Another consensus also gradually emerged. At first, rather than giving returning veterans of the war welcoming parades, Americans seemed to shun, if not denigrate, the 2 million-plus Americans who went to Vietnam, the 1.6 million who served in combat, the 300,000 physically wounded, the many more who bore psychological scars, the 2,387 listed as "missing in action," and the more than 58,000 who died. Virtually nothing was done to aid veterans and their loved ones who needed assistance in adjusting. Then a torrent of fiction, films, and television programs depicted Vietnam vets as drug-crazed psychotic killers, as vicious executioners in Vietnam and equally vicious menaces at home. Not until after the 1982 dedication of the Vietnam Veterans Memorial in Washington, D.C., did American culture acknowledge their sacrifice and suffering, and concede that most had been good soldiers in a bad war.

Yet this altered view of the Vietnam veterans as victims as much as victimizers, if not as brave heroes, was not accompanied by new public policies. Although most veterans did succeed in making the transition to ordinary civilian life, many did not. More Vietnam veterans committed suicide after the war than had died in it. Even more--perhaps three-quarters of a million--became part of the lost army of the homeless. And the nearly 700,000 draftees, many of them poor, badly educated, and nonwhite, who had received less than honorable discharges, depriving them of educational and medical benefits, found it especially difficult to get and keep jobs, to maintain family relationships, and to stay out of jail.
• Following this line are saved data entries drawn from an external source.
-- ===== VERDICT (by name: the statement is the Claim_ definition above) =====
theorem maxTaskAssign_fails_spec : Claim_equal_maxTaskAssign_fails := by
  intro tasks workers pills strength _ hpre
  obtain ⟨hp, -⟩ := hpre
  unfold Spec_maxTaskAssign_fails maxTaskAssign_fails maxTaskAssign_fails_alt
  simp only []
  set WS := PySem.List.sorted workers (fun x => x) false with hWS
  set TS := PySem.List.sorted tasks (fun x => x) false with hTS
  set pairs := WS.zip TS with hpairs
  set defs0 := pairs.map (fun p => p.2 - p.1) with hdefs0
  set ds := PySem.List.sorted defs0 (fun x => x) false with hds
  -- A's side: loop = closed form over pairs
  have hlw : WS.length = workers.length := PySem.List.length_sorted workers (fun x => x) false
  have hlt : TS.length = tasks.length := PySem.List.length_sorted tasks (fun x => x) false
  have hA : maxTaskAssign_fails_go TS WS (workers.length : Int) strength tasks.length 0 0 0 pills
      = (pairs.countP (fun p => decide (p.1 ≥ p.2)) : Int)
        + min pills (pairs.countP (fun p => decide (p.1 < p.2 ∧ p.1 + strength ≥ p.2)) : Int) := by
    have h0 := pv_go_eq_pairGo WS TS strength TS.length 0 0 pills (by omega)
    rw [show ((workers.length : Int)) = ((WS.length : Int)) by rw [hlw], ← hlt]
    simp only [Nat.cast_zero, List.drop_zero] at h0
    rw [h0, pvPairGo_closed strength _ 0 pills hp]
    ring
  rw [hA]
  -- B's side: the two binary searches are band counts on the deficit list
  have hsorted : ds.Pairwise (· ≤ ·) := by
    have := PySem.List.sorted_pairwise defs0 (fun x => x) (κ := Int)
    simpa using this
  have hperm : ds.Perm defs0 := PySem.List.sorted_perm defs0 (fun x => x) false
  have hub : ∀ limit : Int,
      maxTaskAssign_fails_ub ds limit (ds.length + 1) 0 (ds.length : Int)
        = (ds.countP (fun d => decide (d ≤ limit)) : Int) := by
    intro limit
    have hcle : ds.countP (fun d => decide (d ≤ limit)) ≤ ds.length := List.countP_le_length
    exact pv_ub_eq ds limit hsorted (ds.length + 1) 0 (ds.length : Int)
      le_rfl le_rfl (by positivity) (by exact_mod_cast hcle) (by push_cast; omega)
  have hcnt : ∀ limit : Int, ds.countP (fun d => decide (d ≤ limit))
      = defs0.countP (fun d => decide (d ≤ limit)) := fun limit => hperm.countP_eq _
  have hcnt2 : ds.countP (fun d => decide (d ≤ (0:Int)))
      = pairs.countP (fun p => decide (p.1 ≥ p.2)) := by
    rw [hcnt 0, hdefs0, List.countP_map]
    apply List.countP_congr
    intro p _
    simp only [Function.comp_apply, decide_eq_true_eq]
    omega
  have hsplit : (ds.countP (fun d => decide (d ≤ max strength 0)) : Int)
      = (ds.countP (fun d => decide (d ≤ (0:Int))) : Int)
        + (pairs.countP (fun p => decide (p.1 < p.2 ∧ p.1 + strength ≥ p.2)) : Int) := by
    have hb : ds.countP (fun d => decide ((0:Int) < d ∧ d ≤ max strength 0))
        = pairs.countP (fun p => decide (p.1 < p.2 ∧ p.1 + strength ≥ p.2)) := by
      rw [hperm.countP_eq, hdefs0, List.countP_map]
      apply List.countP_congr
      intro p _
      simp only [Function.comp_apply, decide_eq_true_eq]
      omega
    rw [pv_countP_split 0 (max strength 0) (by omega) ds, hb]
    push_cast
    ring
  rw [hub 0, hub (max strength 0), hcnt2, hsplit, hcnt2]
  omega
-- pv_equiv track=rewrite | github.com/VoidArchive/Code-War-Kata-Traning | Code War/Is_my_friends_cheating.py | remov_nb
-- ===== SOURCE A (Python) =====
-- def remov_nb(n):
--
--     # Did not pass the test. It works but took to long
--     res = []
--     sum_of_n = sum(range(1, n + 1))
--
--     for i in range(1, n):
--         for j in range(i+1, n+1):
--             if i*j == sum_of_n - (i+j):
--                 res.append((i, j))
--                 res.append((j, i))
--
--     return res
-- ===== SOURCE B (Python) =====
-- def remov_nb(n):
--     # O(n): for each i the equation i*j == S-(i+j) forces j = (S-i)/(i+1);
--     # check divisibility and range instead of scanning all j.
--     total = n * (n + 1) // 2
--     res = []
--     for i in range(1, n):
--         q, r = divmod(total - i, i + 1)
--         if r == 0 and i < q <= n:
--             res.append((i, q))
--             res.append((q, i))
--     return res
-- ===== Notes on version B (the rewrite author's own statement) =====
-- stated objective: faster
-- what changed: Replaces the quadratic double scan over all pairs (i,j) by a single pass that, for each i, solves the equation for the unique candidate j=(S-i)/(i+1) and checks divisibility and range; the sum is computed in closed form n(n+1)/2.
import Mathlib
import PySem

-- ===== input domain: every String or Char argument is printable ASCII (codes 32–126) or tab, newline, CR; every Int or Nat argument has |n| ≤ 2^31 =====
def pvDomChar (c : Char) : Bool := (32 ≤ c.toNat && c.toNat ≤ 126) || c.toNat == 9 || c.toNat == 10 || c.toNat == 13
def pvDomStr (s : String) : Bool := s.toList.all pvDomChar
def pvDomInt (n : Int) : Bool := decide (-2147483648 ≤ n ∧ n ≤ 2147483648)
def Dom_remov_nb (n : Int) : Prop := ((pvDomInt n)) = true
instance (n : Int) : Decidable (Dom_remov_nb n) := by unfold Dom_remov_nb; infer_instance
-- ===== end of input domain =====

-- B replaces A's quadratic pair scan by a single pass solving for the unique candidate j per i.

-- ===== PORT A =====
def remov_nb (n : Int) : List (List Int) :=
  let sum_of_n : Int := (PySem.List.pyRange 1 (n + 1) 1).sum
  (PySem.List.pyRange 1 n 1).foldl (fun res i =>
    (PySem.List.pyRange (i + 1) (n + 1) 1).foldl (fun res j =>
      if i * j = sum_of_n - (i + j) then res ++ [[i, j], [j, i]] else res) res) []

-- ===== PORT B =====
def remov_nb_alt (n : Int) : List (List Int) :=
  let total : Int := PySem.Int.floordiv (n * (n + 1)) 2
  (PySem.List.pyRange 1 n 1).foldl (fun res i =>
    let q := PySem.Int.floordiv (total - i) (i + 1)
    let r := PySem.Int.mod (total - i) (i + 1)
    if r = 0 ∧ i < q ∧ q ≤ n then res ++ [[i, q], [q, i]] else res) []

-- ===== PRECONDITION & SPEC =====
def Spec_remov_nb (n : Int) (out : List (List Int)) : Prop := out = remov_nb_alt n
instance (n : Int) (out : List (List Int)) : Decidable (Spec_remov_nb n out) := by unfold Spec_remov_nb; infer_instance

-- ===== CLAIM (what is proved, stated in full; the proofs are below) =====
def Claim_equal_remov_nb : Prop := ∀ (n : Int), Dom_remov_nb n → Spec_remov_nb n (remov_nb n)

-- ===== LEMMAS AND PROOFS =====

-- flatMap over a unit-step range of an 'exactly at q' body collapses to a single hit
lemma flatMap_range_ite_eq {α : Type} (m : Nat) (f : Int → List α) :
    ∀ (a q : Int),
      (PySem.List.pyRange a (a + (m : Int)) 1).flatMap
          (fun j => if j = q then f j else []) =
        if a ≤ q ∧ q < a + (m : Int) then f q else [] := by
  induction m with
  | zero =>
    intro a q
    rw [PySem.List.pyRange_one_eq_nil (by omega)]
    simp only [List.flatMap_nil]
    rw [if_neg (show ¬(a ≤ q ∧ q < a + ((0 : Nat) : Int)) by omega)]
  | succ m ih =>
    intro a q
    rw [PySem.List.pyRange_one_cons (by omega : a < a + ((m + 1 : Nat) : Int))]
    rw [List.flatMap_cons,
        show a + ((m + 1 : Nat) : Int) = (a + 1) + (m : Int) by push_cast; ring,
        ih (a + 1) q]
    by_cases hq : a = q
    · subst hq
      rw [if_pos rfl,
          if_neg (show ¬(a + 1 ≤ a ∧ a < a + 1 + (m : Int)) by omega),
          if_pos (show a ≤ a ∧ a < a + 1 + (m : Int) by omega)]
      simp
    · rw [if_neg hq, List.nil_append]
      by_cases h2 : a + 1 ≤ q ∧ q < a + 1 + (m : Int)
      · rw [if_pos h2, if_pos (show a ≤ q ∧ q < a + 1 + (m : Int) by omega)]
      · rw [if_neg h2, if_neg (show ¬(a ≤ q ∧ q < a + 1 + (m : Int)) by omega)]

-- sum of 1..n equals the closed form n*(n+1)//2
lemma sum_range_closed (m : Nat) : ∀ (n : Int), n = (m : Int) →
    (PySem.List.pyRange 1 (n + 1) 1).sum = PySem.Int.floordiv (n * (n + 1)) 2 := by
  induction m with
  | zero =>
    intro n hn; subst hn
    rw [PySem.List.pyRange_one_eq_nil (by omega)]
    rw [PySem.Int.floordiv_eq_ediv_of_pos (by omega)]
    norm_num
  | succ m ih =>
    intro n hn
    rw [PySem.List.pyRange_one_succ_right (by omega : (1 : Int) ≤ n)]
    have hih := ih (n - 1) (by omega)
    rw [show n - 1 + 1 = n by ring] at hih
    rw [List.sum_append, hih]
    rw [PySem.Int.floordiv_eq_ediv_of_pos (by omega),
        PySem.Int.floordiv_eq_ediv_of_pos (by omega)]
    have hK : n * (n + 1) = (n - 1) * n + 2 * n := by ring
    simp only [List.sum_cons, List.sum_nil]
    omega

-- per-i: the inner scan of A contributes exactly B's single candidate
lemma inner_eq (S n i : Int) (hi : 1 ≤ i) :
    (PySem.List.pyRange (i + 1) (n + 1) 1).flatMap
        (fun j => if i * j = S - (i + j) then [[i, j], [j, i]] else []) =
      (if PySem.Int.mod (S - i) (i + 1) = 0 ∧
            i < PySem.Int.floordiv (S - i) (i + 1) ∧
            PySem.Int.floordiv (S - i) (i + 1) ≤ n
        then [[i, PySem.Int.floordiv (S - i) (i + 1)],
              [PySem.Int.floordiv (S - i) (i + 1), i]] else []) := by
  set q := PySem.Int.floordiv (S - i) (i + 1) with hqdef
  set r := PySem.Int.mod (S - i) (i + 1) with hrdef
  have hq : q = (S - i) / (i + 1) := by
    rw [hqdef, PySem.Int.floordiv_eq_ediv_of_pos (by omega)]
  have hr : r = (S - i) % (i + 1) := by
    rw [hrdef, PySem.Int.mod_eq_emod_of_pos (by omega)]
  have key : ∀ j : Int, (i * j = S - (i + j)) ↔ (r = 0 ∧ j = q) := by
    intro j
    rw [hq, hr]
    constructor
    · intro h
      have h' : j * i = S - i - j := by rw [mul_comm]; linarith
      have hj : S - i = j * (i + 1) := by
        have : j * (i + 1) = j * i + j := by ring
        linarith
      constructor
      · rw [hj]; exact Int.mul_emod_left j (i + 1)
      · rw [hj, Int.mul_ediv_cancel _ (by omega : i + 1 ≠ 0)]
    · rintro ⟨h1, h2⟩
      have hd : (i + 1) ∣ (S - i) := Int.dvd_of_emod_eq_zero h1
      have h3 : (S - i) / (i + 1) * (i + 1) = S - i := Int.ediv_mul_cancel hd
      subst h2
      have h4 : (S - i) / (i + 1) * (i + 1) = (S - i) / (i + 1) * i + (S - i) / (i + 1) := by
        ring
      rw [mul_comm]
      linarith
  by_cases hr0 : r = 0
  · have hbody : (fun j : Int => if i * j = S - (i + j) then ([[i, j], [j, i]] : List (List Int)) else [])
        = (fun j : Int => if j = q then [[i, j], [j, i]] else []) := by
      funext j
      by_cases hj : j = q
      · rw [if_pos hj, if_pos ((key j).mpr ⟨hr0, hj⟩)]
      · rw [if_neg hj, if_neg (fun h => hj ((key j).mp h).2)]
    rw [hbody]
    by_cases hb : i + 1 ≤ n + 1
    · obtain ⟨m, hm⟩ : ∃ m : Nat, n + 1 = (i + 1) + (m : Int) :=
        ⟨(n - i).toNat, by omega⟩
      rw [hm, flatMap_range_ite_eq]
      by_cases hc : i + 1 ≤ q ∧ q < i + 1 + (m : Int)
      · rw [if_pos hc, if_pos (show r = 0 ∧ i < q ∧ q ≤ n from ⟨hr0, by omega, by omega⟩)]
      · rw [if_neg hc, if_neg (show ¬(r = 0 ∧ i < q ∧ q ≤ n) by rintro ⟨-, h2, h3⟩; omega)]
    · rw [PySem.List.pyRange_one_eq_nil (by omega)]
      rw [if_neg (show ¬(r = 0 ∧ i < q ∧ q ≤ n) by rintro ⟨-, h2, h3⟩; omega)]
      rfl
  · have hnil : ∀ j ∈ PySem.List.pyRange (i + 1) (n + 1) 1,
        (if i * j = S - (i + j) then ([[i, j], [j, i]] : List (List Int)) else []) = [] := by
      intro j _
      rw [if_neg (fun h => hr0 ((key j).mp h).1)]
    rw [List.flatMap_eq_nil_iff.mpr hnil, if_neg (by rintro ⟨h1, -⟩; exact hr0 h1)]

-- ===== VERDICT (by name: the statement is the Claim_ definition above) =====
theorem remov_nb_spec : Claim_equal_remov_nb := by
  intro n _
  unfold Spec_remov_nb remov_nb remov_nb_alt
  simp only []
  by_cases hn : 1 < n
  · rw [sum_range_closed n.toNat n (by omega)]
    set S := PySem.Int.floordiv (n * (n + 1)) 2 with hS
    apply Eq.symm
    apply PySem.List.foldl_congr_mem
    intro acc i hi
    have hi1 : 1 ≤ i := (PySem.List.mem_pyRange_one.mp hi).1
    have hf : (fun (res : List (List Int)) (j : Int) =>
          if i * j = S - (i + j) then res ++ [[i, j], [j, i]] else res)
        = (fun res j => res ++ (if i * j = S - (i + j) then [[i, j], [j, i]] else [])) := by
      funext res j; split <;> simp
    rw [hf, PySem.List.foldl_append_eq_flatMap, inner_eq S n i hi1]
    split <;> simp
  · rw [PySem.List.pyRange_one_eq_nil (by omega : n ≤ 1)]
    rfl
Although a majority of Americans came to view dysfunctional veterans as needing support and medical attention rather than moral condemnation, the Veterans Administration, reluctant to admit the special difficulties faced by these veterans and their need for additional benefits, first denied the harm done by chemicals like Agent Orange and by the posttraumatic stress disorder (PTSD) afflicting as many as 700,000, and then stalled on providing treatment.

Although diminishing, the troublesome specter of the Vietnam War continued to divide Americans and haunt the national psyche. It surfaced again in 1988 when Bush's running mate, Dan Quayle, had to defend his reputation against revelations that he had used family political connections to be admitted into the Indiana National Guard in 1969 to avoid the draft and a possible tour of duty in Vietnam. It emerged four years later when Bill Clinton, the Democratic candidate for president, faced accusations that he had evaded the draft and then organized antiwar demonstrations in 1969 while he was a Rhodes scholar in England. In each instance, such charges reminded Americans of the difficult choices young Americans had to make in what many saw as at best a morally ambiguous war.

Mostly, remembrances continue to be stirred by the Vietnam Veterans Memorial, the most visited site in the nation's capital. Its stark black granite reflecting panels, covered with the names of the more than 58,000 American men and women who died in Vietnam, is a shrine to the dead, a tombstone in a sloping valley of death. Lacking all the symbols of heroism, glory, patriotism, and moral certainty that more conventional war memorials possess, the Vietnam Veterans Memorial is a somber reminder of the loss of too many young Americans, and of what the war did to the United States and its messianic belief in its own overweening virtue.